• No results found

Gockinga als gereformeerd strijder

Historische en biografische achtergrond

4.1 Gockinga als gereformeerd strijder

Uit een tweetal gedichten, Afscheids-digt en Op Mijn Wederkomst, verwijst Gockinga naar zichzelf als militair in het leger. In Afscheids-digt schetst hij zijn beweegredenen om aan de zijde van de Republiek te strijden tegen de Franse mogendheid.

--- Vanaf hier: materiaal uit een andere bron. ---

-- pv_equiv track=rewrite | github.com/arminadm/quera-exercises | summer camp divar/part_two_softwareEngineer/khialam_rahat_bashe.py | set_data_in_order
-- ===== SOURCE A (Python) =====
-- def set_data_in_order(workers_epoches):
--     start = 0
--     end = 32400000
--     time_frame = []
--     time_frame.append([
--         start,
--         workers_epoches[0][1],
--         workers_epoches[0][1] - start,
--     ])
--     for i in range(len(workers_epoches) - 1):
--         time_frame.append([
--             workers_epoches[i][2],
--             workers_epoches[i + 1][1],
--             workers_epoches[i + 1][1] - workers_epoches[i][2],
--         ])
--     time_frame.append([
--         workers_epoches[len(workers_epoches) - 1][1],
--         end,
--         end - workers_epoches[len(workers_epoches) - 1][1],
--     ])
--     return time_frame
-- ===== SOURCE B (Python) =====
-- def set_data_in_order(workers_epoches):
--     END = 32400000
--
--     def gaps(rows):
--         # rows is a nonempty suffix; emit the gap after rows[0], recursing on the tail
--         if len(rows) == 1:
--             s = rows[0][1]
--             return [[s, END, END - s]]
--         a, b = rows[0], rows[1]
--         return [[a[2], b[1], b[1] - a[2]]] + gaps(rows[1:])
--
--     first = workers_epoches[0][1]
--     return [[0, first, first - 0]] + gaps(workers_epoches)
-- ===== Notes on version B (the rewrite author's own statement) =====
-- stated objective: alternative
-- what changed: B replaces A's index loop with three special-cased append sites by a recursive pairwise decomposition: a helper recurses on list suffixes, emitting the gap between the first two rows and handling the final interval as its base case.
import Mathlib
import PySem

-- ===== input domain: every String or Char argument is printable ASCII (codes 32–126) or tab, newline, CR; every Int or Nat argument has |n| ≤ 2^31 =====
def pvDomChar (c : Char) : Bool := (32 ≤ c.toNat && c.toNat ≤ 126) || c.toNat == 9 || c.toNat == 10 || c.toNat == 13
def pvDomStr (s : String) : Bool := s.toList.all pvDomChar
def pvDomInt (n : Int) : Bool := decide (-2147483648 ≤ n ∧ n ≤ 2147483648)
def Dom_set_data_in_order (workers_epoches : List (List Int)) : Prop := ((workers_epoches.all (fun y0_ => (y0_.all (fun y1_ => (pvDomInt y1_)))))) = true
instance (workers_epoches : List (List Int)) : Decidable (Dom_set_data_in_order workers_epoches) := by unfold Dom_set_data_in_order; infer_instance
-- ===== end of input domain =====

-- B replaces A's index loop with three special-cased append sites by a recursive
-- pairwise decomposition (helper recursing on suffixes, final interval as the base case); same O(n) result.


-- ===== PORT A =====
-- workers_epoches[i][j] (i, j nonneg here); pyGetD is exact under Pre_ (all accesses in range)
def wget (w : List (List Int)) (i j : Int) : Int :=
  PySem.List.pyGetD (PySem.List.pyGetD w i []) j 0

def set_data_in_order (workers_epoches : List (List Int)) : List (List Int) :=
  let start : Int := 0
  let endv : Int := 32400000
  let time_frame : List (List Int) :=
    [[start, wget workers_epoches 0 1, wget workers_epoches 0 1 - start]]
  let time_frame :=
    (PySem.List.pyRange 0 ((workers_epoches.length : Int) - 1) 1).foldl
      (fun acc i =>
        acc ++ [[wget workers_epoches i 2, wget workers_epoches (i + 1) 1,
                 wget workers_epoches (i + 1) 1 - wget workers_epoches i 2]])
      time_frame
  time_frame ++
    [[wget workers_epoches ((workers_epoches.length : Int) - 1) 1, endv,
      endv - wget workers_epoches ((workers_epoches.length : Int) - 1) 1]]

-- ===== PORT B =====
-- recursive helper 'gaps' from Source B: emits the gap after rows[0], recursing on the tail;
-- the single-row base case emits the final interval (rows[0][1] .. END)
def gapsB : List (List Int) → List (List Int)
  | [] => []   -- unreachable: gaps is only called on nonempty suffixes
  | [a] =>
      let s := PySem.List.pyGetD a 1 0
      [[s, 32400000, 32400000 - s]]
  | a :: b :: rest =>
      [[PySem.List.pyGetD a 2 0, PySem.List.pyGetD b 1 0,
        PySem.List.pyGetD b 1 0 - PySem.List.pyGetD a 2 0]] ++ gapsB (b :: rest)

def set_data_in_order_alt (workers_epoches : List (List Int)) : List (List Int) :=
  let first := PySem.List.pyGetD (PySem.List.pyGetD workers_epoches 0 []) 1 0
  [[0, first, first - 0]] ++ gapsB workers_epoches

-- ===== PRECONDITION & SPEC =====
-- A raises IndexError on the empty list, on any non-last row shorter than 3 and on any row shorter than 2; Pre_ excludes exactly those.
def Pre_set_data_in_order (workers_epoches : List (List Int)) : Prop :=
  workers_epoches ≠ [] ∧ (∀ r ∈ workers_epoches.dropLast, 3 ≤ r.length) ∧
    (∀ r ∈ workers_epoches, 2 ≤ r.length)
instance (workers_epoches : List (List Int)) : Decidable (Pre_set_data_in_order workers_epoches) := by unfold Pre_set_data_in_order; infer_instance

def pvWitness_set_data_in_order : List (List Int) := [[0, 5, 7], [1, 9, 12], [2, 20, 25]]

def Spec_set_data_in_order (workers_epoches : List (List Int)) (out : List (List Int)) : Prop := out = set_data_in_order_alt workers_epoches
instance (workers_epoches : List (List Int)) (out : List (List Int)) : Decidable (Spec_set_data_in_order workers_epoches out) := by unfold Spec_set_data_in_order; infer_instance

-- ===== CLAIM (what is proved, stated in full; the proofs are below) =====
def Claim_equal_set_data_in_order : Prop := ∀ (workers_epoches : List (List Int)), Dom_set_data_in_order workers_epoches → Pre_set_data_in_order workers_epoches → Spec_set_data_in_order workers_epoches (set_data_in_order workers_epoches)

-- ===== LEMMAS AND PROOFS =====

theorem wget_cons_succ (a : List Int) (t : List (List Int)) (k : Nat) (j : Int) :
    wget (a :: t) ((k : Int) + 1) j = wget t (k : Int) j := by
  unfold wget
  rw [show ((k : Int) + 1) = ((k + 1 : Nat) : Int) from by push_cast; ring,
    PySem.List.pyGetD_natCast, PySem.List.pyGetD_natCast, List.getD_cons_succ]

theorem gapsB_eq (w : List (List Int)) (hne : w ≠ []) :
    gapsB w =
      (List.range (w.length - 1)).map (fun (k : Nat) =>
        [wget w (k : Int) 2, wget w ((k : Int) + 1) 1,
         wget w ((k : Int) + 1) 1 - wget w (k : Int) 2]) ++
      [[wget w ((w.length : Int) - 1) 1, 32400000, 32400000 - wget w ((w.length : Int) - 1) 1]] := by
  induction w with
  | nil => exact absurd rfl hne
  | cons a t ih =>
    cases t with
    | nil =>
      have e1 : (((a :: ([] : List (List Int))).length : Int) - 1) = (0 : Int) := by simp
      show gapsB [a] = _
      rw [e1]
      simp [gapsB, wget, PySem.List.pyGetD_zero_cons]
    | cons b rest =>
      have ht : (b :: rest) ≠ [] := by simp
      have hlen : (a :: b :: rest).length - 1 = ((b :: rest).length - 1) + 1 := by
        simp
      rw [show gapsB (a :: b :: rest) =
            [[PySem.List.pyGetD a 2 0, PySem.List.pyGetD b 1 0,
              PySem.List.pyGetD b 1 0 - PySem.List.pyGetD a 2 0]] ++ gapsB (b :: rest) from rfl,
          ih ht, hlen, List.range_succ_eq_map]
      have hshift : ∀ (k : Nat) (j : Int), wget (a :: b :: rest) ((k : Int) + 1) j = wget (b :: rest) (k : Int) j :=
        fun k j => wget_cons_succ a (b :: rest) k j
      have hlast : ((a :: b :: rest).length : Int) - 1 = (((b :: rest).length - 1 : Nat) : Int) + 1 := by
        simp only [List.length_cons]; omega
      have hlast2 : (((b :: rest).length : Int)) - 1 = (((b :: rest).length - 1 : Nat) : Int) := by
        simp only [List.length_cons]; omega
      simp only [List.map_cons, List.map_map, Function.comp_def, List.cons_append, List.nil_append,
        Nat.cast_zero, zero_add, hlast, hlast2]
      congr 1
      · -- head element (k = 0)
        have h01 : wget (a :: b :: rest) ((0 : Nat) : Int) 2 = PySem.List.pyGetD a 2 0 := by
          simp [wget]
        have h02 : wget (a :: b :: rest) (((0 : Nat) : Int) + 1) 1 = PySem.List.pyGetD b 1 0 := by
          rw [hshift 0 1]; simp [wget]
        simp only [Nat.cast_zero, zero_add] at h01 h02
        rw [h01, h02]
      · congr 1
        · refine List.map_congr_left fun k _ => ?_
          have hc : ((Nat.succ k : Nat) : Int) = (k : Int) + 1 := by push_cast; ring
          rw [hc, hshift k 2, show (k : Int) + 1 + 1 = ((k + 1 : Nat) : Int) + 1 by push_cast; ring,
            hshift (k + 1) 1]
          push_cast
          rfl
        · rw [hshift ((b :: rest).length - 1) 1]

theorem hA_canon (w : List (List Int)) :
    set_data_in_order w =
      [[0, wget w 0 1, wget w 0 1 - 0]] ++
      ((List.range (w.length - 1)).map (fun (k : Nat) =>
        [wget w (k : Int) 2, wget w ((k : Int) + 1) 1,
         wget w ((k : Int) + 1) 1 - wget w (k : Int) 2]) ++
      [[wget w ((w.length : Int) - 1) 1, 32400000, 32400000 - wget w ((w.length : Int) - 1) 1]]) := by
  have hcast : (((w.length : Int) - 1) - 0).toNat = w.length - 1 := by omega
  simp only [set_data_in_order, PySem.List.foldl_append_singleton_eq_map,
    PySem.List.pyRange_one, hcast, List.map_map]
  simp [Function.comp_def]

theorem ab_agree (w : List (List Int)) (hne : w ≠ []) :
    set_data_in_order w = set_data_in_order_alt w := by
  rw [hA_canon w]
  show _ = [[0, wget w 0 1, wget w 0 1 - 0]] ++ gapsB w
  rw [gapsB_eq w hne]

-- ===== VERDICT (by name: the statement is the Claim_ definition above) =====
theorem set_data_in_order_spec : Claim_equal_set_data_in_order := by
  intro w _ hpre
  unfold Spec_set_data_in_order
  exact ab_agree w hpre.1
-- ===== VERDICT (by name: the statement is the Claim_ definition above) =====
theorem solution_spec : Claim_equal_solution := by
  intro A _
  unfold Spec_solution
  rw [pvA_eq, pvB_eq]
  by_cases h : (A.map pvKey).Nodup
  · have : pvCands A = [] := (pvCands_nil_iff A).mpr h
    simp [h, this, PySem.List.max?]
  · have hne : pvCands A ≠ [] := fun hc => h ((pvCands_nil_iff A).mp hc)
    cases hm : PySem.List.max? (pvCands A) (fun x => x) with
    | none => exact absurd ((PySem.List.max?_eq_none_iff _ _).mp hm) hne
    | some m => simp [h, hm]
theorem pvB_loop (d : PySem.Dict Int (String × String)) (w : Int) :
    ∀ (L : List Int) (parts : List String) (pos : Int) (a : Option String),
      pvFinB w (L.foldl (pvStepB d) (parts, pos, a))
      = pvJoin parts ++ pvToksR (fun i => d.getD i ("", "")) w L pos a := by
  intro L
  induction L with
  | nil =>
    intro parts pos a
    cases a <;> simp [pvFinB, pvToksR, pvClose, pvJoin, pvSpaces, pvSp]
  | cons i rest ih =>
    intro parts pos a
    rw [List.foldl_cons]
    by_cases h1 : pos < i
    · have hstep : pvStepB d (parts, pos, a) i
          = (((if a.isSome then parts ++ ["[/]"] else parts) ++ [pvSpaces (i - pos)])
              ++ ["[" ++ (d.getD i ("", "")).1 ++ "]"] ++ [(d.getD i ("", "")).2], i + 1, some (d.getD i ("", "")).1) := by
        simp [pvStepB, h1]
      rw [hstep, ih]
      cases a <;> simp [pvToksR, h1, pvOpen, pvClose, pvJoin, pvSpaces, pvSp]
    · by_cases hc : a = some (d.getD i ("", "")).1
      · have hstep : pvStepB d (parts, pos, a) i
            = (parts ++ [(d.getD i ("", "")).2], i + 1, some (d.getD i ("", "")).1) := by
          simp [pvStepB, h1, hc]
        rw [hstep, ih]
        simp [pvToksR, h1, pvOpen, hc, pvJoin]
      · have hstep : pvStepB d (parts, pos, a) i
            = ((if a.isSome then parts ++ ["[/]"] else parts)
                ++ ["[" ++ (d.getD i ("", "")).1 ++ "]"] ++ [(d.getD i ("", "")).2], i + 1, some (d.getD i ("", "")).1) := by
          simp [pvStepB, h1, hc]
        rw [hstep, ih]
        cases a <;> simp [pvToksR, h1, pvOpen, hc, pvClose, pvJoin]

theorem pvToksR_skip (ff : Int → String × String) (w : Int) (L : List Int) (pos : Int) (a : Option String)
    (hL : ∀ i ∈ L, pos < i) (hw : pos < w) :
    pvToksR ff w L pos a = pvClose a ++ " ".toList ++ pvToksR ff w L (pos+1) none := by
  have hsp : " ".toList = [' '] := rfl
  cases L with
  | nil =>
    have h1 : (w - pos).toNat = (w - (pos+1)).toNat + 1 := by omega
    simp [pvToksR, pvSp, h1, List.replicate_succ, pvClose, hsp]
  | cons i rest =>
    have hi : pos < i := hL i List.mem_cons_self
    by_cases h2 : pos + 1 < i
    · have h1 : (i - pos).toNat = (i - (pos+1)).toNat + 1 := by omega
      simp [pvToksR, hi, h2, h1, List.replicate_succ, pvSp, hsp, pvClose]
    · have h3 : i = pos + 1 := by omega
      subst h3
      have h1 : (pos + 1 - pos).toNat = 1 := by omega
      simp [pvToksR, hi, pvSp, hsp, pvClose]

theorem pvCore (f : Int → Option (String × String)) :
    ∀ (n : Nat) (pos : Int) (a : Option String),
      pvColsR f n pos a
        = pvToksR (fun i => (f i).getD ("", "")) (pos + n) (pvKeysIn f pos n) pos a := by
  intro n
  induction n with
  | zero =>
    intro pos a
    simp [pvColsR, pvKeysIn, pvToksR, pvSp]
  | succ n ih =>
    intro pos a
    have hcast : pos + ((n+1 : Nat) : Int) = (pos + 1) + (n : Int) := by push_cast; ring
    cases hf : f pos with
    | none =>
      have hkeys : pvKeysIn f pos (n+1) = pvKeysIn f (pos+1) n := by simp [pvKeysIn, hf]
      rw [hkeys]
      rw [pvToksR_skip (fun i => (f i).getD ("", "")) (pos + ((n+1 : Nat) : Int)) (pvKeysIn f (pos+1) n) pos a
        (fun i hi => by have := (pvKeysIn_mem f n (pos+1) i).mp hi; omega)
        (by push_cast; omega)]
      simp only [pvColsR, hf]
      rw [hcast, ← ih]
    | some cg =>
      have hkeys : pvKeysIn f pos (n+1) = pos :: pvKeysIn f (pos+1) n := by simp [pvKeysIn, hf]
      rw [hkeys]
      simp only [pvColsR, hf]
      rw [ih]
      have h2 : (pos + 1) + (n : Int) = pos + ((n+1 : Nat) : Int) := by push_cast; ring
      rw [h2]
      simp [pvToksR, hf]

theorem pvToksR_width (ff : Int → String × String) (w1 w2 : Int)
    (hw : ∀ p : Int, 0 ≤ p → (w1 - p).toNat = (w2 - p).toNat) :
    ∀ (L : List Int) (pos : Int) (a : Option String), (∀ i ∈ L, 0 ≤ i) → 0 ≤ pos →
      pvToksR ff w1 L pos a = pvToksR ff w2 L pos a := by
  intro L
  induction L with
  | nil =>
    intro pos a h0 hp
    simp [pvToksR, hw pos hp]
  | cons i rest ih =>
    intro pos a h0 hp
    have hi : (0:Int) ≤ i := h0 i List.mem_cons_self
    simp only [pvToksR]
    rw [ih (i+1) (some (ff i).1) (fun j hj => h0 j (List.mem_cons_of_mem _ hj)) (by omega)]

Hij opent het gedicht als volgt:

’T Derven van sijn boesemvrinden En in ’t plaats van ’t Vaderland Sijnd’ een onwaardeerlijk pand Babels hoere throon te vinden, Is een smerte die ’t beseft

Die te recht het herte treft (vs. 1-6)

Gockinga verwijst naar het katholicisme dat de roomse koning Lodewijk XIV in zijn overwonnen Europese gebieden zou opleggen met de Bijbelse metafoor ‘Babels hoer’, een vergelijking die hij tevens vrij consequent doorvoert in zijn lofdichten en zegezangen aan Willem III. Hij vervolgt zijn afscheidsgedicht met een opsomming van lichamelijke ongemakken die hem te wachten zullen staan zodra hij zich in het oorlogsgebied bevindt en de mogelijkheid dat hij ‘door ’t kille staal’ zou kunnen sterven.92 Echter, hij besluit toch te kiezen voor ‘de bloedend’ oorlogs wegen’. Uit het vervolg blijkt dat deze ‘keuze’ sterk religieus geïnspireerd is. Hij stelt dat hij moet strijden voor ‘Gods licht’ tegen ‘hoer Babels duisternis’. Gockinga brengt het lijden van Christus in herinnering, de kruisiging waarbij Christus stierf voor de zonden van de mensheid. Hij vervolgt:

Ah! ‘k ontfang dees geselslagen, En dees rampen blydelijk, Tot een straf hijr tijdelijk, Want het is Gods welbehagen, Dien te straffen als een kind, Die hy Vaderlijk bemint (vs. 49-54)

92 Gockinga 1699, p. 42.

In zijn keuze te strijden tegen het oprukkende katholicisme van Lodewijk XIV stelt Gockinga zichzelf Christus’ lijden als voorbeeld. Hij is bereid te lijden en te sterven om ‘Veilig [te] maken ’s Heeren wegen’. Gockinga motiveert zijn militaire ondernemingen als zijn plicht te strijden voor Gods Woord, oftewel de ‘ware’ protestantse religie.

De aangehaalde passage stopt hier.